Restore backups and snapshots

Restoring your Neo4j database from a backup or snapshot is likely to cause loss of data and corrupted data in your CDC application. The following sections outline the issues you may run into if you are using CDC and intend to restore a database backup, and how to mitigate them.

Unexpected change events

When restoring a Neo4j database from a previous snapshot, the changes that have happened since the snapshot was taken are reverted on the database. There is no process for letting your CDC client application know that these changes "never happened". Effectively, your CDC client application expects certain changes to have happened, although according to your Neo4j database they "never happened".

Some examples of problematic scenarios are:

  1. Entities being created "a second time"
    A node/relationship created between the snapshot and restore operation exists in your CDC application but not in the Neo4j database. If the node/relationship is (re-)created in your Neo4j database, your CDC application sees a duplicate node/relationship.

  2. "Missing" entities
    A node/relationship that was dropped between the snapshot and restore operation does not exist in your CDC application but does exist in the Neo4j database (again). If the node/relationship is updated, your CDC application sees an update to a previously deleted entity.

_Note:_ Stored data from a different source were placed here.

-- pv_equiv track=rewrite | github.com/genzellab/UMAP | Distances/find_diValue.py | find_logic
-- ===== SOURCE A (Python) =====
-- def find_logic(rat, day, trial):
--     K=[]
--
--     for i in range(len(rat)):
--         for j in range(len(day)):
--             for k in range(len(trial)):
--                 logicresult=rat[i]*day[j]*trial[k]
--                 K.append(logicresult)
--
--     return K
-- ===== SOURCE B (Python) =====
-- def find_logic(rat, day, trial):
--     # Single flat loop over a linearized index space: decode (i, j, k) from
--     # one counter with // and %, instead of three nested loops.
--     m, k = len(day), len(trial)
--     mk = m * k
--     K = []
--     for idx in range(len(rat) * mk):
--         K.append(rat[idx // mk] * day[(idx // k) % m] * trial[idx % k])
--     return K
-- ===== Notes on version B (the rewrite author's own statement) =====
-- stated objective: alternative
-- what changed: Replaced the triple-nested loop by a single flat loop over one linearized counter idx in range(len(rat)*len(day)*len(trial)), recovering the three indices arithmetically with // and % instead of nesting.
import Mathlib
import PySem

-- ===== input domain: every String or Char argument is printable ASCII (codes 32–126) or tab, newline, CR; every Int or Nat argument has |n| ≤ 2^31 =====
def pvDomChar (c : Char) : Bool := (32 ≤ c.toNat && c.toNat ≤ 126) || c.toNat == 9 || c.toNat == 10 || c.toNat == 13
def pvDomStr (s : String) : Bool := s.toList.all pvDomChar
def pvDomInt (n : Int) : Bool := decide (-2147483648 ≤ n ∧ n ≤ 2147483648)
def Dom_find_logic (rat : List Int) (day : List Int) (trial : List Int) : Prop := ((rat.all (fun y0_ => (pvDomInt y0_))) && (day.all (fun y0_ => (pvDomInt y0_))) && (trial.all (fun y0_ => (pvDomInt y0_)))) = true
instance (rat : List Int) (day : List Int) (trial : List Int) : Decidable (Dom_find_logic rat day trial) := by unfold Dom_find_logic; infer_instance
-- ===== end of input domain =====

-- B replaces the triple-nested loop by one flat loop over a linearized counter decoded with // and % (objective: alternative decomposition).

-- ===== PORT A =====
-- literal port of A: triple nested index loop appending rat[i]*day[j]*trial[k]
def find_logic (rat : List Int) (day : List Int) (trial : List Int) : List Int :=
  (PySem.List.pyRange 0 rat.length 1).foldl (fun K i =>
    (PySem.List.pyRange 0 day.length 1).foldl (fun K j =>
      (PySem.List.pyRange 0 trial.length 1).foldl (fun K k =>
        K ++ [PySem.List.pyGetD rat i 0 * PySem.List.pyGetD day j 0 * PySem.List.pyGetD trial k 0]) K) K) []

-- ===== PORT B =====
-- port of B: one flat loop over range(len(rat)*m*k); indices recovered with // and %
def find_logic_alt (rat : List Int) (day : List Int) (trial : List Int) : List Int :=
  let m : Int := day.length
  let k : Int := trial.length
  let mk : Int := m * k
  (PySem.List.pyRange 0 ((rat.length : Int) * mk) 1).foldl (fun K idx =>
    K ++ [PySem.List.pyGetD rat (PySem.Int.floordiv idx mk) 0 *
          PySem.List.pyGetD day (PySem.Int.mod (PySem.Int.floordiv idx k) m) 0 *
          PySem.List.pyGetD trial (PySem.Int.mod idx k) 0]) []

-- ===== PRECONDITION & SPEC =====
def Spec_find_logic (rat : List Int) (day : List Int) (trial : List Int) (out : List Int) : Prop := out = find_logic_alt rat day trial
instance (rat : List Int) (day : List Int) (trial : List Int) (out : List Int) : Decidable (Spec_find_logic rat day trial out) := by unfold Spec_find_logic; infer_instance

-- ===== CLAIM =====
def Claim_equal_find_logic : Prop := ∀ (rat : List Int) (day : List Int) (trial : List Int), Dom_find_logic rat day trial → Spec_find_logic rat day trial (find_logic rat day trial)

-- ===== LEMMAS AND PROOFS =====

-- mapping f over range(n*L) with index decoded as (p / L, p % L) is the nested two-level scan
theorem pv_range_mul_decode (n L : Nat) (f : Nat → Nat → Int) :
    (List.range (n * L)).map (fun p => f (p / L) (p % L)) =
      (List.range n).flatMap (fun i => (List.range L).map (fun j => f i j)) := by
  induction n with
  | zero => simp
  | succ n ih =>
    rcases Nat.eq_zero_or_pos L with hL | hL
    · subst hL; simp
    · rw [Nat.succ_mul, List.range_add, List.map_append, ih, List.range_succ,
        List.flatMap_append]
      congr 1
      simp only [List.flatMap_singleton, List.map_map]
      apply List.map_congr_left
      intro j hj
      rw [List.mem_range] at hj
      have h1 : (n * L + j) / L = n := by
        rw [Nat.mul_comm n L, Nat.mul_add_div hL, Nat.div_eq_of_lt hj, Nat.add_zero]
      have h2 : (n * L + j) % L = j := by
        rw [Nat.mul_comm n L, Nat.mul_add_mod, Nat.mod_eq_of_lt hj]
      simp [h1, h2]

-- indexing a list through range(len(xs)) and mapping f is just mapping f over xs
theorem pv_map_idx (xs : List Int) (f : Int → Int) :
    (PySem.List.pyRange 0 (xs.length : Int) 1).map (fun k => f (PySem.List.pyGetD xs k 0)) = xs.map f := by
  have : (fun k => f (PySem.List.pyGetD xs k 0)) = f ∘ (fun k => PySem.List.pyGetD xs k 0) := rfl
  rw [this, ← List.map_map, PySem.List.map_pyGetD_pyRange_zero']

-- same for a flatMap body
theorem pv_flatMap_idx (xs : List Int) (g : Int → List Int) :
    (PySem.List.pyRange 0 (xs.length : Int) 1).flatMap (fun k => g (PySem.List.pyGetD xs k 0)) = xs.flatMap g := by
  conv_rhs => rw [← PySem.List.map_pyGetD_pyRange_zero' xs 0]
  rw [List.flatMap_map]

-- a flatMap over a list is the flatMap over range(len) through getD
theorem pv_flatMap_getD (xs : List Int) (g : Int → List Int) :
    (List.range xs.length).flatMap (fun i => g (xs.getD i 0)) = xs.flatMap g := by
  induction xs with
  | nil => simp
  | cons x xs ih =>
    rw [List.length_cons, List.range_succ_eq_map, List.flatMap_cons, List.flatMap_map]
    simp only [List.getD_cons_zero, List.getD_cons_succ]
    rw [ih, List.flatMap_cons]

-- a map over a list is the map over range(len) through getD
theorem pv_map_getD (xs : List Int) (f : Int → Int) :
    (List.range xs.length).map (fun i => f (xs.getD i 0)) = xs.map f := by
  induction xs with
  | nil => simp
  | cons x xs ih =>
    rw [List.length_cons, List.range_succ_eq_map, List.map_cons, List.map_map]
    simp only [Function.comp_def, List.getD_cons_zero, List.getD_cons_succ]
    rw [ih, List.map_cons]

-- decode once: peel the rat index off the linearized counter
theorem pv_decode_rat (rat day trial : List Int) :
    (List.range (rat.length * (day.length * trial.length))).map
      (fun p => rat.getD (p / (day.length * trial.length)) 0 *
                day.getD (p % (day.length * trial.length) / trial.length) 0 *
                trial.getD (p % (day.length * trial.length) % trial.length) 0)
    = (List.range rat.length).flatMap (fun i =>
        (List.range (day.length * trial.length)).map (fun q =>
          rat.getD i 0 * day.getD (q / trial.length) 0 * trial.getD (q % trial.length) 0)) :=
  pv_range_mul_decode rat.length (day.length * trial.length)
    (fun i q => rat.getD i 0 * day.getD (q / trial.length) 0 * trial.getD (q % trial.length) 0)

-- decode again: split the remaining counter into day and trial indices
theorem pv_decode_day (c : Int) (day trial : List Int) :
    (List.range (day.length * trial.length)).map (fun q =>
      c * day.getD (q / trial.length) 0 * trial.getD (q % trial.length) 0)
    = (List.range day.length).flatMap (fun j =>
        (List.range trial.length).map (fun l => c * day.getD j 0 * trial.getD l 0)) :=
  pv_range_mul_decode day.length trial.length
    (fun j l => c * day.getD j 0 * trial.getD l 0)

-- ===== VERDICT =====
theorem find_logic_spec : Claim_equal_find_logic := by
  intro rat day trial _
  unfold Spec_find_logic find_logic find_logic_alt
  simp only [PySem.List.foldl_append_singleton_eq_map, PySem.List.foldl_append_eq_flatMap,
    List.nil_append]
  -- A side: nested pyRanges with pyGetD → nested flatMaps directly over the lists
  have e3 : ∀ (i j : Int),
      (PySem.List.pyRange 0 (trial.length : Int) 1).map
          (fun k => PySem.List.pyGetD rat i 0 * PySem.List.pyGetD day j 0 * PySem.List.pyGetD trial k 0)
        = trial.map (fun t => PySem.List.pyGetD rat i 0 * PySem.List.pyGetD day j 0 * t) :=
    fun i j => pv_map_idx trial (fun t => PySem.List.pyGetD rat i 0 * PySem.List.pyGetD day j 0 * t)
  simp only [e3]
  have e2 : ∀ (i : Int),
      (PySem.List.pyRange 0 (day.length : Int) 1).flatMap
          (fun j => trial.map (fun t => PySem.List.pyGetD rat i 0 * PySem.List.pyGetD day j 0 * t))
        = day.flatMap (fun d => trial.map (fun t => PySem.List.pyGetD rat i 0 * d * t)) :=
    fun i => pv_flatMap_idx day (fun d => trial.map (fun t => PySem.List.pyGetD rat i 0 * d * t))
  simp only [e2]
  rw [pv_flatMap_idx rat (fun r => day.flatMap (fun d => trial.map (fun t => r * d * t)))]
  -- B side: the Int pyRange is the Nat range cast in
  have hB : PySem.List.pyRange 0 ((rat.length : Int) * ((day.length : Int) * (trial.length : Int))) 1
      = List.map (fun p : Nat => (p : Int)) (List.range (rat.length * (day.length * trial.length))) := by
    rw [PySem.List.pyRange_one, Int.sub_zero]
    have hN : ((rat.length : Int) * ((day.length : Int) * (trial.length : Int)))
        = ((rat.length * (day.length * trial.length) : Nat) : Int) := by push_cast; ring
    rw [hN, Int.toNat_natCast]
    simp only [zero_add]
  rw [hB, List.map_map, Function.comp_def]
  -- turn the Int-arithmetic body at a cast index into pure Nat arithmetic
  have hbody : ∀ p : Nat,
      PySem.List.pyGetD rat (PySem.Int.floordiv (p : Int) ((day.length : Int) * (trial.length : Int))) 0 *
        PySem.List.pyGetD day (PySem.Int.mod (PySem.Int.floordiv (p : Int) (trial.length : Int)) (day.length : Int)) 0 *
        PySem.List.pyGetD trial (PySem.Int.mod (p : Int) (trial.length : Int)) 0
      = rat.getD (p / (day.length * trial.length)) 0 *
          day.getD (p % (day.length * trial.length) / trial.length) 0 *
          trial.getD (p % (day.length * trial.length) % trial.length) 0 := by
    intro p
    have h1 : ((day.length : Int) * (trial.length : Int)) = ((day.length * trial.length : Nat) : Int) := by
      push_cast; ring
    rw [h1, PySem.Int.floordiv_natCast, PySem.Int.floordiv_natCast, PySem.Int.mod_natCast,
      PySem.Int.mod_natCast]
    simp only [PySem.List.pyGetD_natCast]
    have e1 : p % (day.length * trial.length) / trial.length = p / trial.length % day.length := by
      rw [Nat.mul_comm day.length trial.length, Nat.mod_mul_right_div_self]
    have e2 : p % (day.length * trial.length) % trial.length = p % trial.length := by
      rw [Nat.mul_comm day.length trial.length, Nat.mod_mul_right_mod]
    rw [e1, e2]
  rw [List.map_congr_left (fun p _ => hbody p), pv_decode_rat]
  simp only [pv_decode_day]
  -- convert the range/getD nests back to scans over the lists themselves
  have g3 : ∀ (i j : Nat),
      (List.range trial.length).map (fun l => rat.getD i 0 * day.getD j 0 * trial.getD l 0)
        = trial.map (fun t => rat.getD i 0 * day.getD j 0 * t) :=
    fun i j => pv_map_getD trial (fun t => rat.getD i 0 * day.getD j 0 * t)
  simp only [g3]
  have g2 : ∀ (i : Nat),
      (List.range day.length).flatMap (fun j => trial.map (fun t => rat.getD i 0 * day.getD j 0 * t))
        = day.flatMap (fun d => trial.map (fun t => rat.getD i 0 * d * t)) :=
    fun i => pv_flatMap_getD day (fun d => trial.map (fun t => rat.getD i 0 * d * t))
  simp only [g2]
  rw [pv_flatMap_getD rat (fun r => day.flatMap (fun d => trial.map (fun t => r * d * t)))]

  3. Out of sync attributes
    Changes on attributes may have been rolled back in the restore operation. For example, a Movie node in your Neo4j database may have a rating of 5 stars, whereas the latest change seen by your CDC application altered the rating from 5 stars to 3 stars.

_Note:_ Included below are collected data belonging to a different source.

-- pv_equiv track=rewrite | github.com/yakuza8/competitive-programming | python/isomorphic_strings.py | _is_iso
-- ===== SOURCE A (Python) =====
-- def _is_iso(s, t):
--     char_mapping = {}
--     for ch1, ch2 in zip(s, t):
--         if ch1 in char_mapping:
--             if char_mapping[ch1] != ch2:
--                 return False
--         else:
--             char_mapping[ch1] = ch2
--     return True
-- ===== SOURCE B (Python) =====
-- def _is_iso(s, t):
--     pairs = set(zip(s, t))
--     firsts = {a for a, _ in pairs}
--     return len(pairs) == len(firsts)
-- ===== Notes on version B (the rewrite author's own statement) =====
-- stated objective: simpler
-- what changed: Replaces the incremental dict-consistency scan with a single zip pass building the set of (ch1, ch2) pairs and comparing its cardinality with the number of distinct first characters.
import Mathlib
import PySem

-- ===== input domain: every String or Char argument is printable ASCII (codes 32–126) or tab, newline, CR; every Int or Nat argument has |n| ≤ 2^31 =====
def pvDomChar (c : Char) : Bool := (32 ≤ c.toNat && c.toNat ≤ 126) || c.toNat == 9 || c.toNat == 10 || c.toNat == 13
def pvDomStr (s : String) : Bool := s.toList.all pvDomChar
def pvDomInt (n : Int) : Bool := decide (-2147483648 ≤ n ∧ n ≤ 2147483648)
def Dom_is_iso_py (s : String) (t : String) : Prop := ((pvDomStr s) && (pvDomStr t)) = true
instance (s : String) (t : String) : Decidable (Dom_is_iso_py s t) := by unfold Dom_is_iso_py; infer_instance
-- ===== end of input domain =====

-- B replaces A's incremental dict-consistency scan by building the set of zipped (ch1, ch2)
-- pairs once and comparing its cardinality with the number of distinct first characters (simpler).


-- ===== PORT A =====
-- the 'for ch1, ch2 in zip(s, t)' loop with early 'return False', carrying char_mapping
def pvIsoLoop : List (Char × Char) → PySem.Dict Char Char → Bool
  | [], _ => true
  | (a, b) :: rest, d =>
    match d.get? a with
    | some c => if c ≠ b then false else pvIsoLoop rest d
    | none => pvIsoLoop rest (d.insert a b)

def is_iso_py (s : String) (t : String) : Bool :=
  pvIsoLoop (s.toList.zip t.toList) PySem.Dict.empty

-- ===== PORT B =====
def is_iso_py_alt (s : String) (t : String) : Bool :=
  let pairs : PySem.Set (Char × Char) := PySem.Set.ofList (s.toList.zip t.toList)
  let firsts : PySem.Set Char := PySem.Set.ofList (pairs.map Prod.fst)
  PySem.Set.len pairs == PySem.Set.len firsts

-- ===== PRECONDITION & SPEC =====
def Spec_is_iso_py (s : String) (t : String) (out : Bool) : Prop := out = is_iso_py_alt s t
instance (s : String) (t : String) (out : Bool) : Decidable (Spec_is_iso_py s t out) := by unfold Spec_is_iso_py; infer_instance

-- ===== CLAIM (what is proved, stated in full; the proofs are below) =====
def Claim_equal_is_iso_py : Prop := ∀ (s : String) (t : String), Dom_is_iso_py s t → Spec_is_iso_py s t (is_iso_py s t)

-- ===== LEMMAS AND PROOFS =====

-- the property both programs decide: the zipped pairs are a consistent char mapping
def pvConsistent (zs : List (Char × Char)) : Prop :=
  ∀ p ∈ zs, ∀ q ∈ zs, p.1 = q.1 → p.2 = q.2

lemma pvIsoLoop_true_iff (zs : List (Char × Char)) (d : PySem.Dict Char Char) :
    pvIsoLoop zs d = true ↔
      ((∀ p ∈ zs, ∀ c, d.get? p.1 = some c → c = p.2) ∧ pvConsistent zs) := by
  induction zs generalizing d with
  | nil => simp [pvIsoLoop, pvConsistent]
  | cons hd rest ih =>
    obtain ⟨a, b⟩ := hd
    rcases hg : d.get? a with _ | c
    · -- new key: insert
      rw [show pvIsoLoop ((a, b) :: rest) d = pvIsoLoop rest (d.insert a b) by
            simp [pvIsoLoop, hg]]
      rw [ih]
      constructor
      · rintro ⟨hcomp, hcons⟩
        refine ⟨?_, ?_⟩
        · rintro p hp c hc
          rcases List.mem_cons.mp hp with hp | hp
          · subst hp; simp [hg] at hc
          · by_cases hpa : p.1 = a
            · rw [hpa, hg] at hc; cases hc
            · exact hcomp p hp c (by rw [PySem.Dict.get?_insert, if_neg hpa, hc])
        · rintro p hp q hq hpq
          rcases List.mem_cons.mp hp with hp | hp <;> rcases List.mem_cons.mp hq with hq | hq
          · subst hp; subst hq; rfl
          · subst hp
            exact hcomp q hq b (by rw [← hpq, PySem.Dict.get?_insert]; simp)
          · subst hq
            exact (hcomp p hp b (by rw [PySem.Dict.get?_insert, if_pos hpq])).symm
          · exact hcons p hp q hq hpq
      · rintro ⟨hcomp, hcons⟩
        refine ⟨?_, ?_⟩
        · rintro p hp c hc
          rw [PySem.Dict.get?_insert] at hc
          by_cases hpa : p.1 = a
          · rw [if_pos hpa] at hc
            cases hc
            exact (hcons (a, b) (by simp) p (List.mem_cons_of_mem _ hp) hpa.symm)
          · rw [if_neg hpa] at hc
            exact hcomp p (List.mem_cons_of_mem _ hp) c hc
        · rintro p hp q hq hpq
          exact hcons p (List.mem_cons_of_mem _ hp) q (List.mem_cons_of_mem _ hq) hpq
    · -- existing key
      rw [show pvIsoLoop ((a, b) :: rest) d = if c ≠ b then false else pvIsoLoop rest d by
            simp [pvIsoLoop, hg]]
      by_cases hcb : c = b
      · rw [if_neg (show ¬ (c ≠ b) by simp [hcb])]
        rw [ih]
        constructor
        · rintro ⟨hcomp, hcons⟩
          refine ⟨?_, ?_⟩
          · rintro p hp c' hc'
            rcases List.mem_cons.mp hp with hp | hp
            · subst hp; rw [hg] at hc'; cases hc'; exact hcb
            · exact hcomp p hp c' hc'
          · rintro p hp q hq hpq
            rcases List.mem_cons.mp hp with hp | hp <;> rcases List.mem_cons.mp hq with hq | hq
            · subst hp; subst hq; rfl
            · subst hp
              rw [← hcb]
              exact hcomp q hq c (by rw [← hpq, hg])
            · subst hq
              rw [← hcb] at hpq ⊢
              exact (hcomp p hp c (by rw [hpq, hg])).symm
            · exact hcons p hp q hq hpq
        · rintro ⟨hcomp, hcons⟩
          exact ⟨fun p hp c' hc' => hcomp p (List.mem_cons_of_mem _ hp) c' hc',
                 fun p hp q hq hpq =>
                   hcons p (List.mem_cons_of_mem _ hp) q (List.mem_cons_of_mem _ hq) hpq⟩
      · rw [if_pos hcb]
        constructor
        · intro h; exact absurd h (by simp)
        · rintro ⟨hcomp, _⟩
          exact absurd (hcomp (a, b) ((by simp)) c hg) hcb

lemma pvOfList_sublist {α : Type} [BEq α] [LawfulBEq α] (l : List α) :
    (PySem.Set.ofList l).Sublist l := by
  induction l with
  | nil => simp [PySem.Set.ofList_nil]
  | cons x xs ih =>
    rw [PySem.Set.ofList_cons]
    refine List.Sublist.cons₂ x (List.Sublist.trans ?_ ih)
    simp only [PySem.Set.discard]
    exact List.filter_sublist

lemma pvOfList_length_eq_iff {α : Type} [BEq α] [LawfulBEq α] (l : List α) :
    (PySem.Set.ofList l).length = l.length ↔ l.Nodup := by
  constructor
  · intro h
    have := (pvOfList_sublist l).eq_of_length h
    rw [← this]
    exact PySem.Set.nodup_ofList l
  · intro h
    rw [PySem.Set.ofList_eq_self_of_nodup l h]

lemma pvAlt_true_iff (s t : String) :
    is_iso_py_alt s t = true ↔ pvConsistent (s.toList.zip t.toList) := by
  set zs := s.toList.zip t.toList with hzs
  set D := PySem.Set.ofList zs with hD
  have hDn : D.Nodup := PySem.Set.nodup_ofList zs
  have hmem : ∀ p, p ∈ D ↔ p ∈ zs := fun p => PySem.Set.mem_ofList zs p
  simp only [is_iso_py_alt, PySem.Set.len, ← hzs, ← hD, beq_iff_eq, Nat.cast_inj]
  rw [show (D.length = (PySem.Set.ofList (D.map Prod.fst)).length) ↔
        ((PySem.Set.ofList (D.map Prod.fst)).length = (D.map Prod.fst).length) by
        rw [List.length_map]; exact eq_comm]
  rw [pvOfList_length_eq_iff]
  constructor
  · intro hnod p hp q hq hpq
    have := List.inj_on_of_nodup_map hnod ((hmem p).mpr hp) ((hmem q).mpr hq) hpq
    rw [this]
  · intro hcons
    refine List.Nodup.map_on ?_ hDn
    rintro p hp q hq hpq
    have h2 := hcons p ((hmem p).mp hp) q ((hmem q).mp hq) hpq
    exact Prod.ext hpq h2

lemma pvA_true_iff (s t : String) :
    is_iso_py s t = true ↔ pvConsistent (s.toList.zip t.toList) := by
  rw [is_iso_py, pvIsoLoop_true_iff]
  simp [PySem.Dict.get?_empty]

-- ===== VERDICT (by name: the statement is the Claim_ definition above) =====
theorem is_iso_py_spec : Claim_equal_is_iso_py := by
  intro s t _
  unfold Spec_is_iso_py
  rw [Bool.eq_iff_iff, pvA_true_iff, pvAlt_true_iff]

If your CDC application relies on an internal state, you probably need to restore the state of your CDC application as if it was working with a new database with existing data. For details on this process, see Initialize CDC applications from an existing database.

Loss of change events

The Neo4j restore procedures replace the existing database with a new database. This database has a new transaction log and any change identifier (cursor) generated from the old transaction log is not usable with the new database. Furthermore, ensure that the transaction log retention setting of the restored database matches that of your existing database.

The following steps outline how to mitigate this issue.

  1. Set the database into read-only mode.

  2. Take note of the CDC mode of your database.

  3. Verify that your CDC application is caught up and has consumed all changes in the database.

  4. Stop your CDC application.

  5. Restore your database from backup.

  6. Set the restored database into read-only mode.

  7. Ensure that the restored database has the same CDC mode value as your existing database.

  8. Restart your CDC application, using db.cdc.earliest as the starting change identifier.

  9. Enable writes to the restored database.

  10. Verify that changes are consumed as by your CDC application.

Inconsistent elementIds

The elementIds returned by db.cdc.query are not guaranteed to be stable across operations that change the database. After restoring a backup, new changes to existing elements are published under a new elementId.

You should use logical/business keys to identify elements instead of elementId, see The role of elementIds and key properties.